## GIVEN ENTRIES

-- pv_equiv track=rewrite | github.com/jt-lanl/fever-probes | probe.py | stemfound
-- ===== SOURCE A (Python) =====
-- RC_Table = str.maketrans("ATCG","TAGC")
--
-- def reverse_complement(s):
--     ''' return the reverse complement of string s:
--     A <-> T, C <-> G, and order is revered '''
--     ## Uses RC_Table which is defined globally, above
--     return s.translate(RC_Table)[::-1]
--
-- def stemfound(s,length):
--     ''' if a stem-loop found of given length, return the stem; else return blank '''
--     n = len(s)
--     candidate = ''
--     for j in range(n-2*length+1):
--         t = s[j:j+length]
--         if reverse_complement(t) in s[j+length:]:
--             candidate = t
--             break
--
--     return candidate
-- ===== SOURCE B (Python) =====
-- def stemfound(s, length):
--     ''' if a stem-loop found of given length, return the stem; else return blank '''
--     if length <= 0:
--         return ''
--     n = len(s)
--     if n < 2 * length:
--         return ''
--     comp = s.translate(str.maketrans("ATCG", "TAGC"))
--     # index: last (greatest) start position of every window that can sit after some stem
--     last = {}
--     for k in range(length, n - length + 1):
--         last[s[k:k+length]] = k
--     for j in range(n - 2*length + 1):
--         rc = comp[j:j+length][::-1]
--         if last.get(rc, -1) >= j + length:
--             return s[j:j+length]
--     return ''
-- ===== Notes on version B (the rewrite author's own statement) =====
-- stated objective: alternative
-- what changed: Instead of rescanning the remaining suffix for each window's reverse complement (a substring search per window), B translates the string once, builds a dictionary mapping each reachable window to its last start position, and answers each window by one lookup compared against j+length.
-- outside the precondition, e.g. on stemfound('AT', -1): A returns 'A', B returns ''; on stemfound('ABCDEF', -1): A returns '', B returns ''
import Mathlib
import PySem

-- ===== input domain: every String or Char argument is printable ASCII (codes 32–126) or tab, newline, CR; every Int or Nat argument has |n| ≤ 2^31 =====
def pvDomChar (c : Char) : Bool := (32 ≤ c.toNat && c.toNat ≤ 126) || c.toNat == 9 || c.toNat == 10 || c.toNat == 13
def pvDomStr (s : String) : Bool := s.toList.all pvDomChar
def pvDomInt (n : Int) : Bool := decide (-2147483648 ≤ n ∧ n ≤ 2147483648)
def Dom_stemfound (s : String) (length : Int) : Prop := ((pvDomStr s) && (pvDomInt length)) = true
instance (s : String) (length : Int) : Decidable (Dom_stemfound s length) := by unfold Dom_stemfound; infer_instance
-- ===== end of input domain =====

-- B replaces A's per-window reverse-complement + suffix substring rescan by one translate pass
-- and a dictionary mapping each reachable window to its last start position (objective: alternative).

-- ===== PORT A =====
-- str.maketrans("ATCG","TAGC") + s.translate: A<->T, C<->G, every other char unchanged (exact)
def pvTrans (c : Char) : Char :=
  if c = 'A' then 'T' else if c = 'T' then 'A' else if c = 'C' then 'G' else if c = 'G' then 'C' else c

-- s.translate(RC_Table)[::-1]  ([::-1] is reverse: PySem.List.slice?_none_none_neg_one)
def pvReverseComplement (l : List Char) : List Char := (l.map pvTrans).reverse

-- the for-j loop with its break, run lazily: fuel = the trip count of range(n-2*length+1)
def pvLoopA (cs : List Char) (length : Int) (j : Int) : Nat → Option (List Char)
  | 0 => none
  | Nat.succ m =>
    let t := PySem.List.slice cs (some j) (some (j + length))
    if PySem.Chars.isIn (pvReverseComplement t) (PySem.List.slice cs (some (j + length)) none)
    then some t   -- candidate = t; break
    else pvLoopA cs length (j + 1) m

def stemfound (s : String) (length : Int) : String :=
  let cs := s.toList
  let n : Int := PySem.Str.len s
  let r := pvLoopA cs length 0 (n - 2*length + 1).toNat
  String.ofList (r.getD [])

-- ===== PORT B =====
-- B's str.maketrans("ATCG","TAGC") table, applied char by char by s.translate (exact)
def pvTransB (c : Char) : Char :=
  if c = 'A' then 'T' else if c = 'T' then 'A' else if c = 'C' then 'G' else if c = 'G' then 'C' else c

def stemfound_alt (s : String) (length : Int) : String :=
  if length ≤ 0 then "" else
  let cs := s.toList
  let n : Int := PySem.Str.len s
  if n < 2 * length then "" else
  -- comp = s.translate(...)
  let comp := cs.map pvTransB
  -- last[s[k:k+length]] = k for k in range(length, n - length + 1)
  let last := (PySem.List.pyRange length (n - length + 1) 1).foldl
      (fun (d : PySem.Dict (List Char) Int) k =>
        d.insert (PySem.List.slice cs (some k) (some (k + length))) k)
      PySem.Dict.empty
  -- for j in range(n-2*length+1): … return s[j:j+length] — none = no return yet
  let r := (PySem.List.pyRange 0 (n - 2*length + 1) 1).foldl
      (fun (res : Option (List Char)) j =>
        match res with
        | some _ => res
        | none =>
          let rc := (PySem.List.slice comp (some j) (some (j + length))).reverse
          if j + length ≤ last.getD rc (-1)
          then some (PySem.List.slice cs (some j) (some (j + length))) else none)
      none
  String.ofList (r.getD [])

-- ===== PRECONDITION & SPEC =====
-- Pre_ excludes negative length, outside the task's natural domain (a stem length is a count ≥ 0):
-- there A still returns values, but they are accidents of Python's negative-slice arithmetic.
def Pre_stemfound (s : String) (length : Int) : Prop := 0 ≤ length
instance (s : String) (length : Int) : Decidable (Pre_stemfound s length) := by unfold Pre_stemfound; infer_instance

def pvWitness_stemfound : String × Int := ("ACCGGT", 3)

def Spec_stemfound (s : String) (length : Int) (out : String) : Prop := out = stemfound_alt s length
instance (s : String) (length : Int) (out : String) : Decidable (Spec_stemfound s length out) := by unfold Spec_stemfound; infer_instance

-- ===== CLAIM =====
def Claim_equal_stemfound : Prop := ∀ (s : String) (length : Int), Dom_stemfound s length → Pre_stemfound s length → Spec_stemfound s length (stemfound s length)

-- ===== LEMMAS AND PROOFS =====

-- an early-exit loop's state stays put once it is set
theorem foldl_option_frozen {α β : Type} (f : Option β → α → Option β)
    (h : ∀ b x, f (some b) x = some b) (l : List α) (b : β) :
    l.foldl f (some b) = some b := by
  induction l with
  | nil => rfl
  | cons x xs ih => simp [List.foldl, h, ih]

-- the lazy loop is the fold of its step function over the range it walks
theorem pvLoopA_eq_foldl (cs : List Char) (length : Int) (m : Nat) (j : Int) :
    pvLoopA cs length j m =
      (PySem.List.pyRange j (j + m) 1).foldl
        (fun (candidate : Option (List Char)) j =>
          match candidate with
          | some _ => candidate
          | none =>
            let t := PySem.List.slice cs (some j) (some (j + length))
            if PySem.Chars.isIn (pvReverseComplement t) (PySem.List.slice cs (some (j + length)) none)
            then some t else none)
        none := by
  induction m generalizing j with
  | zero =>
    rw [show j + ((0:Nat) : Int) = j by simp,
      PySem.List.pyRange_one_eq_nil le_rfl]
    rfl
  | succ m ih =>
    rw [show j + ((m+1 : Nat) : Int) = (j + 1) + (m : Int) by push_cast; ring]
    rw [PySem.List.pyRange_one_cons (by omega : j < (j + 1) + (m : Int))]
    rw [List.foldl_cons]
    show pvLoopA cs length j (m+1) = _
    rw [pvLoopA]
    simp only
    split_ifs with hc
    · rw [foldl_option_frozen _ (fun b x => rfl)]
    · exact ih (j + 1)

-- the dictionary B builds: window of width `length` at k ∈ [lo, lo+m) ↦ last start position
def pvLast (cs : List Char) (length : Int) (lo : Int) (m : Nat) : PySem.Dict (List Char) Int :=
  (PySem.List.pyRange lo (lo + m) 1).foldl
    (fun d k => d.insert (PySem.List.slice cs (some k) (some (k + length))) k)
    PySem.Dict.empty

theorem pvLast_succ (cs : List Char) (length : Int) (lo : Int) (m : Nat) :
    pvLast cs length lo (m+1) =
      (pvLast cs length lo m).insert
        (PySem.List.slice cs (some (lo + m)) (some ((lo + m) + length))) (lo + m) := by
  unfold pvLast
  rw [show lo + ((m+1 : Nat) : Int) = (lo + m) + 1 by push_cast; ring]
  rw [PySem.List.pyRange_one_succ_right (by omega : lo ≤ lo + (m : Int))]
  simp [List.foldl_append]

theorem pvLast_sound (cs : List Char) (length : Int) (lo : Int) (m : Nat)
    (p : List Char) (h : (pvLast cs length lo m).getD p (-1) ≠ -1) :
    lo ≤ (pvLast cs length lo m).getD p (-1) ∧ (pvLast cs length lo m).getD p (-1) < lo + m ∧
      PySem.List.slice cs (some ((pvLast cs length lo m).getD p (-1)))
        (some ((pvLast cs length lo m).getD p (-1) + length)) = p := by
  induction m with
  | zero =>
    exfalso; apply h
    simp [pvLast, PySem.Dict.getD_empty]
  | succ m ih =>
    by_cases hp : p = PySem.List.slice cs (some (lo + m)) (some ((lo + m) + length))
    · rw [pvLast_succ]
      simp only [PySem.Dict.getD_insert, if_pos hp]
      exact ⟨by omega, by push_cast; omega, hp.symm⟩
    · rw [pvLast_succ] at h ⊢
      simp only [PySem.Dict.getD_insert, if_neg hp] at h ⊢
      obtain ⟨h1, h2, h3⟩ := ih h
      exact ⟨h1, by push_cast; omega, h3⟩

theorem pvLast_complete (cs : List Char) (length : Int) (lo : Int) (m : Nat) (p : List Char)
    (k : Int) (hk0 : lo ≤ k) (hkm : k < lo + m)
    (hw : PySem.List.slice cs (some k) (some (k + length)) = p) :
    k ≤ (pvLast cs length lo m).getD p (-1) := by
  induction m with
  | zero => exact absurd hkm (by push_cast; omega)
  | succ m ih =>
    rw [pvLast_succ, PySem.Dict.getD_insert]
    split_ifs with hp
    · push_cast at hkm ⊢; omega
    · have hkm' : k < lo + m := by
        by_contra hge
        have : k = lo + (m : Int) := by push_cast at hkm; omega
        subst this
        exact hp (hw ▸ rfl)
      exact ih hkm'

-- the key point: "rc(t) in s[j+length:]" ⟺ "last.get(rc(t), -1) >= j+length"
theorem pv_key_iff (cs : List Char) (length : Int) (hl : 1 ≤ length) (j : Int)
    (hj : 0 ≤ j) (h2l : j + 2*length ≤ (cs.length : Int)) (p : List Char)
    (hp : (p.length : Int) = length) :
    PySem.Chars.isIn p (PySem.List.slice cs (some (j + length)) none) = true ↔
      j + length ≤
        (pvLast cs length length ((cs.length : Int) - 2*length + 1).toNat).getD p (-1) := by
  have hm0 : 0 ≤ j + length := by omega
  rw [PySem.List.slice_from cs hm0]
  rw [← PySem.Chars.exists_prefix_drop_iff_isIn]
  set M := ((cs.length : Int) - 2*length + 1).toNat with hM
  have hMv : (M : Int) = (cs.length : Int) - 2*length + 1 := by
    rw [hM, Int.toNat_of_nonneg (by omega)]
  constructor
  · rintro ⟨i, hpre⟩
    rw [List.drop_drop] at hpre
    set K : Nat := (j + length).toNat + i with hK
    have hlen : p.length ≤ cs.length - K := by
      have := hpre.length_le
      simpa using this
    have hKle : K + p.length ≤ cs.length := by
      have hpos : 1 ≤ p.length := by omega
      omega
    have hwin : PySem.List.slice cs (some (K : Int)) (some ((K : Int) + length)) = p := by
      rw [show ((K : Int) + length) = (K : Int) + (p.length : Int) by omega]
      rw [PySem.List.slice_natCast_add]
      exact (List.prefix_iff_eq_take.mp hpre).symm
    have hKlo : length ≤ (K : Int) := by omega
    have hKM : (K : Int) < length + (M : Int) := by omega
    have := pvLast_complete cs length length M p (K : Int) hKlo hKM hwin
    omega
  · intro hge
    have hne : (pvLast cs length length M).getD p (-1) ≠ -1 := by omega
    obtain ⟨h0, hlt, hwin⟩ := pvLast_sound cs length length M p hne
    set v : Int := (pvLast cs length length M).getD p (-1) with hv
    have hvn : v < (cs.length : Int) - length + 1 := by omega
    refine ⟨v.toNat - (j + length).toNat, ?_⟩
    rw [List.drop_drop]
    rw [show (j + length).toNat + (v.toNat - (j + length).toNat) = v.toNat by omega]
    rw [PySem.List.slice_toNat cs (by omega) (by omega)] at hwin
    rw [show (v + length).toNat - v.toNat = p.length by omega] at hwin
    exact List.prefix_iff_eq_take.mpr hwin.symm

-- slicing commutes with the one-pass translation
theorem slice_map_trans (cs : List Char) (a b : Int) (ha : 0 ≤ a) (hb : 0 ≤ b) :
    PySem.List.slice (cs.map pvTransB) (some a) (some b) =
      (PySem.List.slice cs (some a) (some b)).map pvTransB := by
  rw [PySem.List.slice_toNat _ ha hb, PySem.List.slice_toNat _ ha hb]
  rw [List.map_take, List.map_drop]

theorem pv_core (cs : List Char) (length : Int) (hl : 1 ≤ length)
    (h2l : 2*length ≤ (cs.length : Int)) :
    (PySem.List.pyRange 0 ((cs.length : Int) - 2*length + 1)).foldl
      (fun (candidate : Option (List Char)) j =>
        match candidate with
        | some _ => candidate
        | none =>
          let t := PySem.List.slice cs (some j) (some (j + length))
          if PySem.Chars.isIn (pvReverseComplement t) (PySem.List.slice cs (some (j + length)) none)
          then some t else none)
      none
  = (PySem.List.pyRange 0 ((cs.length : Int) - 2*length + 1)).foldl
      (fun (res : Option (List Char)) j =>
        match res with
        | some _ => res
        | none =>
          let rc := (PySem.List.slice (cs.map pvTransB) (some j) (some (j + length))).reverse
          if j + length ≤ ((PySem.List.pyRange length ((cs.length : Int) - length + 1)).foldl
              (fun (d : PySem.Dict (List Char) Int) k =>
                d.insert (PySem.List.slice cs (some k) (some (k + length))) k)
              PySem.Dict.empty).getD rc (-1)
          then some (PySem.List.slice cs (some j) (some (j + length))) else none)
      none := by
  simp only [show (cs.length : Int) - length + 1
      = length + ((((cs.length : Int) - 2*length + 1).toNat : Int)) from by
    rw [Int.toNat_of_nonneg (by omega)]; ring]
  apply PySem.List.foldl_congr_mem
  intro acc j hj
  rw [PySem.List.mem_pyRange_one] at hj
  match acc with
  | some b => rfl
  | none =>
    simp only
    have ht : ((PySem.List.slice cs (some j) (some (j + length))).length : Int) = length := by
      rw [PySem.List.slice_toNat cs hj.1 (by omega)]
      simp only [List.length_take, List.length_drop]
      omega
    have hrc : (PySem.List.slice (cs.map pvTransB) (some j) (some (j + length))).reverse
        = pvReverseComplement (PySem.List.slice cs (some j) (some (j + length))) := by
      rw [slice_map_trans cs j (j + length) hj.1 (by omega)]
      rfl
    have hp : (((PySem.List.slice (cs.map pvTransB) (some j) (some (j + length))).reverse).length
        : Int) = length := by
      rw [hrc, pvReverseComplement]; simpa using ht
    rw [hrc]
    exact if_congr (pv_key_iff cs length hl j hj.1 (by omega) _
      (by rw [← hrc]; exact hp)) rfl rfl

theorem stemfound_spec' (s : String) (length : Int) (hpre : 0 ≤ length) :
    stemfound s length = stemfound_alt s length := by
  unfold stemfound stemfound_alt
  simp only [PySem.Str.len_eq]
  by_cases h0 : length ≤ 0
  · rw [if_pos h0]
    have hl0 : length = 0 := le_antisymm h0 hpre
    subst hl0
    rw [show ((s.toList.length : Int) - 2*0 + 1).toNat = s.toList.length + 1 by omega]
    rw [pvLoopA]
    have ht : PySem.List.slice s.toList (some 0) (some (0 + 0)) = [] := by
      rw [show ((0:Int) + 0) = 0 by ring, PySem.List.slice_toNat s.toList le_rfl le_rfl]
      simp
    simp only [ht]
    rw [show pvReverseComplement [] = [] from rfl, if_pos (PySem.Chars.isIn_nil _)]
    rfl
  · rw [if_neg h0]
    by_cases h2 : (s.toList.length : Int) < 2 * length
    · rw [if_pos h2]
      rw [show ((s.toList.length : Int) - 2*length + 1).toNat = 0 by omega]
      rfl
    · rw [if_neg h2]
      rw [pvLoopA_eq_foldl]
      rw [show (0 : Int) + (((s.toList.length : Int) - 2*length + 1).toNat : Int)
          = (s.toList.length : Int) - 2*length + 1 by
        rw [Int.toNat_of_nonneg (by omega)]; ring]
      exact congrArg (fun r : Option (List Char) => String.ofList (r.getD []))
        (pv_core s.toList length (by omega) (by omega))

-- ===== VERDICT =====
theorem stemfound_spec : Claim_equal_stemfound := by
  intro s length _ hpre
  exact stemfound_spec' s length hpre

## DIRECTIONS FOR THIS TASK
Start with the first line. Please copy exactly each line of the listing through the one with "-- stated objective: alternative", including it.

## SOLUTION FOR THIS EXERCISE
-- pv_equiv track=rewrite | github.com/jt-lanl/fever-probes | probe.py | stemfound
-- ===== SOURCE A (Python) =====
-- RC_Table = str.maketrans("ATCG","TAGC")
--
-- def reverse_complement(s):
--     ''' return the reverse complement of string s:
--     A <-> T, C <-> G, and order is revered '''
--     ## Uses RC_Table which is defined globally, above
--     return s.translate(RC_Table)[::-1]
--
-- def stemfound(s,length):
--     ''' if a stem-loop found of given length, return the stem; else return blank '''
--     n = len(s)
--     candidate = ''
--     for j in range(n-2*length+1):
--         t = s[j:j+length]
--         if reverse_complement(t) in s[j+length:]:
--             candidate = t
--             break
--
--     return candidate
-- ===== SOURCE B (Python) =====
-- def stemfound(s, length):
--     ''' if a stem-loop found of given length, return the stem; else return blank '''
--     if length <= 0:
--         return ''
--     n = len(s)
--     if n < 2 * length:
--         return ''
--     comp = s.translate(str.maketrans("ATCG", "TAGC"))
--     # index: last (greatest) start position of every window that can sit after some stem
--     last = {}
--     for k in range(length, n - length + 1):
--         last[s[k:k+length]] = k
--     for j in range(n - 2*length + 1):
--         rc = comp[j:j+length][::-1]
--         if last.get(rc, -1) >= j + length:
--             return s[j:j+length]
--     return ''
-- ===== Notes on version B (the rewrite author's own statement) =====
-- stated objective: alternative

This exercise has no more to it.